Un investigador lo comparó como Clark Kent: “Usaba lentes, traje, parecía torpe y bueno, pero cuando robaba le salía el lado salvaje, monstruoso, hasta parecía cambiar de forma”, dijo el pesquisa.

Lo detuvieron un mes después en la casa donde vivía con su familia. En su cuarto, los policías hallaron recortes del diario La Nación de 1972, donde aparecían los crímenes y las reconstrucciones ante la policía de Carlos Eduardo Robledo Puch, el llamado ángel negro, que vivía muy cerca del barrio donde se crío Álvarez.

“Pensaba superar el récord de Robledo y hasta pidió una visita con él, pero Robledo no le respondió”, dijo una fuente penitenciaria bonaerense.

El cuarto asesinato de El Concheto ocurrió en un pabellón de la vieja cárcel de Caseros, donde mató a facazos a Elvio Aranda.

A pesar de haber sido condenado a prisión perpetua por cuatro asesinatos, el 18 de diciembre de 2015 los jueces de la Cámara de Casación Ángela Ledesma y Alejandro Slokar consideraron que la pena de prisión perpetua no podía exceder los 25 años y resolvieron que el asesino múltiple debía quedar en libertad.

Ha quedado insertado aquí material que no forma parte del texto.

-- pv_equiv track=rewrite | github.com/nwleedev/engine | plugins/session-memory/scripts/narration_pipeline.py | _extract_delta
-- ===== SOURCE A (Python) =====
-- def _extract_delta(messages, last_uuid):
--     if not last_uuid:
--         return messages
--     found = False
--     delta = []
--     for m in messages:
--         if found:
--             delta.append(m)
--         if m.get("uuid") == last_uuid:
--             found = True
--     return delta if found else messages
-- ===== SOURCE B (Python) =====
-- def _extract_delta(messages, last_uuid):
--     if not last_uuid:
--         return messages
--     for i, m in enumerate(messages):
--         if m.get("uuid") == last_uuid:
--             return list(messages[i+1:])
--     return messages
-- ===== Notes on version B (the rewrite author's own statement) =====
-- stated objective: simpler
-- what changed: Replaces the flag+accumulator full traversal with a find-first-match-then-tail-slice decomposition that returns early at the first matching uuid.
import Mathlib
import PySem

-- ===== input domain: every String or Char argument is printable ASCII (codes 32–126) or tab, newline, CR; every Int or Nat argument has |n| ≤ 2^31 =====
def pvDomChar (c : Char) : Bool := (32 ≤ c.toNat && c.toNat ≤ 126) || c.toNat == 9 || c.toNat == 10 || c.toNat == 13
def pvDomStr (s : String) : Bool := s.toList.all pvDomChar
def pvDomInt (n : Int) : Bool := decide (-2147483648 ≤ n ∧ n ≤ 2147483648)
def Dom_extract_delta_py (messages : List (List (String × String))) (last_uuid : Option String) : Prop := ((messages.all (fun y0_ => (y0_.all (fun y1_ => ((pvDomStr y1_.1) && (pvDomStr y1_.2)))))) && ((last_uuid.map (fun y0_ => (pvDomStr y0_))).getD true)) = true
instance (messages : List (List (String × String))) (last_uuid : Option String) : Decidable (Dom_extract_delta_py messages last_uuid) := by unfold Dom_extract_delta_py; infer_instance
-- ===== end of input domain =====

-- B replaces A's flag+accumulator full traversal by find-first-match then tail slice (simpler decomposition, same linear cost).

-- ===== PORT A =====
-- `if not last_uuid` is true for None and for the empty string.
-- m.get("uuid"): first-match association-list lookup (List.lookup).
-- Loop body of A's for-loop, named so the fold is readable.
def pvStep (u : String) (st : Bool × List (List (String × String))) (m : List (String × String)) : Bool × List (List (String × String)) :=
  let delta := if st.1 then st.2 ++ [m] else st.2
  let found := if m.lookup "uuid" = some u then true else st.1
  (found, delta)

def extract_delta_py (messages : List (List (String × String))) (last_uuid : Option String) : List (List (String × String)) :=
  match last_uuid with
  | none => messages
  | some u =>
    if u = "" then messages
    else
      let st := messages.foldl (pvStep u) (false, [])
      if st.1 then st.2 else messages

-- ===== PORT B =====
def extract_delta_py_alt (messages : List (List (String × String))) (last_uuid : Option String) : List (List (String × String)) :=
  match last_uuid with
  | none => messages
  | some u =>
    if u = "" then messages
    else
      match messages.findIdx? (fun m => m.lookup "uuid" = some u) with
      | some i => messages.drop (i + 1)
      | none => messages

-- ===== PRECONDITION & SPEC =====
def Spec_extract_delta_py (messages : List (List (String × String))) (last_uuid : Option String) (out : List (List (String × String))) : Prop := out = extract_delta_py_alt messages last_uuid
instance (messages : List (List (String × String))) (last_uuid : Option String) (out : List (List (String × String))) : Decidable (Spec_extract_delta_py messages last_uuid out) := by unfold Spec_extract_delta_py; infer_instance

-- ===== CLAIM (what is proved, stated in full; the proofs are below) =====
def Claim_equal_extract_delta_py : Prop := ∀ (messages : List (List (String × String))) (last_uuid : Option String), Dom_extract_delta_py messages last_uuid → Spec_extract_delta_py messages last_uuid (extract_delta_py messages last_uuid)

-- ===== LEMMAS AND PROOFS =====

-- Once the flag is set, A's fold appends every remaining message.
theorem foldl_found_true (u : String) (ms : List (List (String × String)))
    (delta : List (List (String × String))) :
    ms.foldl (pvStep u) (true, delta) = (true, delta ++ ms) := by
  induction ms generalizing delta with
  | nil => simp
  | cons m ms ih =>
    rw [List.foldl_cons, show pvStep u (true, delta) m = (true, delta ++ [m]) from by
      simp [pvStep], ih]
    simp

-- The flag after the fold records whether any message matched.
theorem fst_foldl (u : String) (ms : List (List (String × String)))
    (b : Bool) (delta : List (List (String × String))) :
    (ms.foldl (pvStep u) (b, delta)).1 = (b || ms.any (fun m => m.lookup "uuid" = some u)) := by
  induction ms generalizing b delta with
  | nil => simp
  | cons m ms ih =>
    rw [List.foldl_cons]
    by_cases h : m.lookup "uuid" = some u
    · rw [show pvStep u (b, delta) m = (true, if b then delta ++ [m] else delta) from by
        simp [pvStep, h]]
      simp [ih, h]
    · rw [show pvStep u (b, delta) m = (b, if b then delta ++ [m] else delta) from by
        simp [pvStep, h]]
      simp [ih, h]

-- Main correspondence between A's fold and B's findIdx?-then-drop.
theorem fold_vs_find (u : String) (ms : List (List (String × String))) :
    (if (ms.foldl (pvStep u) (false, [])).1
     then (ms.foldl (pvStep u) (false, [])).2
     else ms) =
    (match ms.findIdx? (fun m => m.lookup "uuid" = some u) with
     | some i => ms.drop (i + 1)
     | none => ms) := by
  induction ms with
  | nil => simp
  | cons m ms ih =>
    by_cases h : m.lookup "uuid" = some u
    · rw [List.foldl_cons, show pvStep u (false, []) m = (true, []) from by simp [pvStep, h],
        foldl_found_true]
      simp [List.findIdx?_cons, h]
    · rw [List.foldl_cons, show pvStep u (false, ([] : List (List (String × String)))) m
          = (false, []) from by simp [pvStep, h]]
      rcases hfind : ms.findIdx? (fun m => m.lookup "uuid" = some u) with _ | i
      · -- no later match: the fold's flag is false, both sides return the whole list
        have hflag : (ms.foldl (pvStep u) (false, [])).1 = false := by
          rw [fst_foldl]
          simpa [List.findIdx?_eq_none_iff] using hfind
        simp [List.findIdx?_cons, h, hfind, hflag]
      · -- a later match at i: drop indices shift by one
        have hcons : (m :: ms).findIdx? (fun m => m.lookup "uuid" = some u) = some (i + 1) := by
          simp [List.findIdx?_cons, h, hfind]
        have hflag : (ms.foldl (pvStep u) (false, [])).1 = true := by
          rw [fst_foldl]
          rcases List.findIdx?_eq_some_iff_getElem.mp hfind with ⟨hlt, hp, _⟩
          simp only [Bool.false_or, List.any_eq_true]
          exact ⟨ms[i], List.getElem_mem hlt, by simpa using hp⟩
        rw [hfind] at ih
        rw [if_pos hflag] at ih
        simp only [hcons]
        rw [if_pos hflag, ih]
        rfl

-- ===== VERDICT (by name: the statement is the Claim_ definition above) =====
theorem extract_delta_py_spec : Claim_equal_extract_delta_py := by
  intro messages last_uuid _
  unfold Spec_extract_delta_py extract_delta_py extract_delta_py_alt
  match last_uuid with
  | none => rfl
  | some u =>
    by_cases hu : u = ""
    · simp [hu]
    · simp only [if_neg hu]
      exact fold_vs_find u messages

Álvarez dijo que era otro hombre. Que había aprendido la lección. Que se había puesto en pareja con una mujer que le escribía cartas. Se instaló en una casa en Gualeguaychú, pero a los tres meses volvió a caer. Lo acusaron de haberle robado 67 mil pesos a un colombiano que había retirado de una financiera. El dinero estaba en un morral. Y El Concheto estaba en Buenos Aires, aunque ante los jueces se había comprometido a no salir de Entre Ríos. Por ese robo, perdió todo tipo de beneficio. La Corte Suprema de Justicia ratificó la condena a reclusión perpetua más la accesoria por tiempo indeterminado.

Ya no era el temible asesino que mataba con odio y sin piedad. Se había convertido en un arrebatador de poca monta. Una sombra del hombre que soñaba con superar a Robledo Puch, pero su leyenda negra quedó a mitad de camino.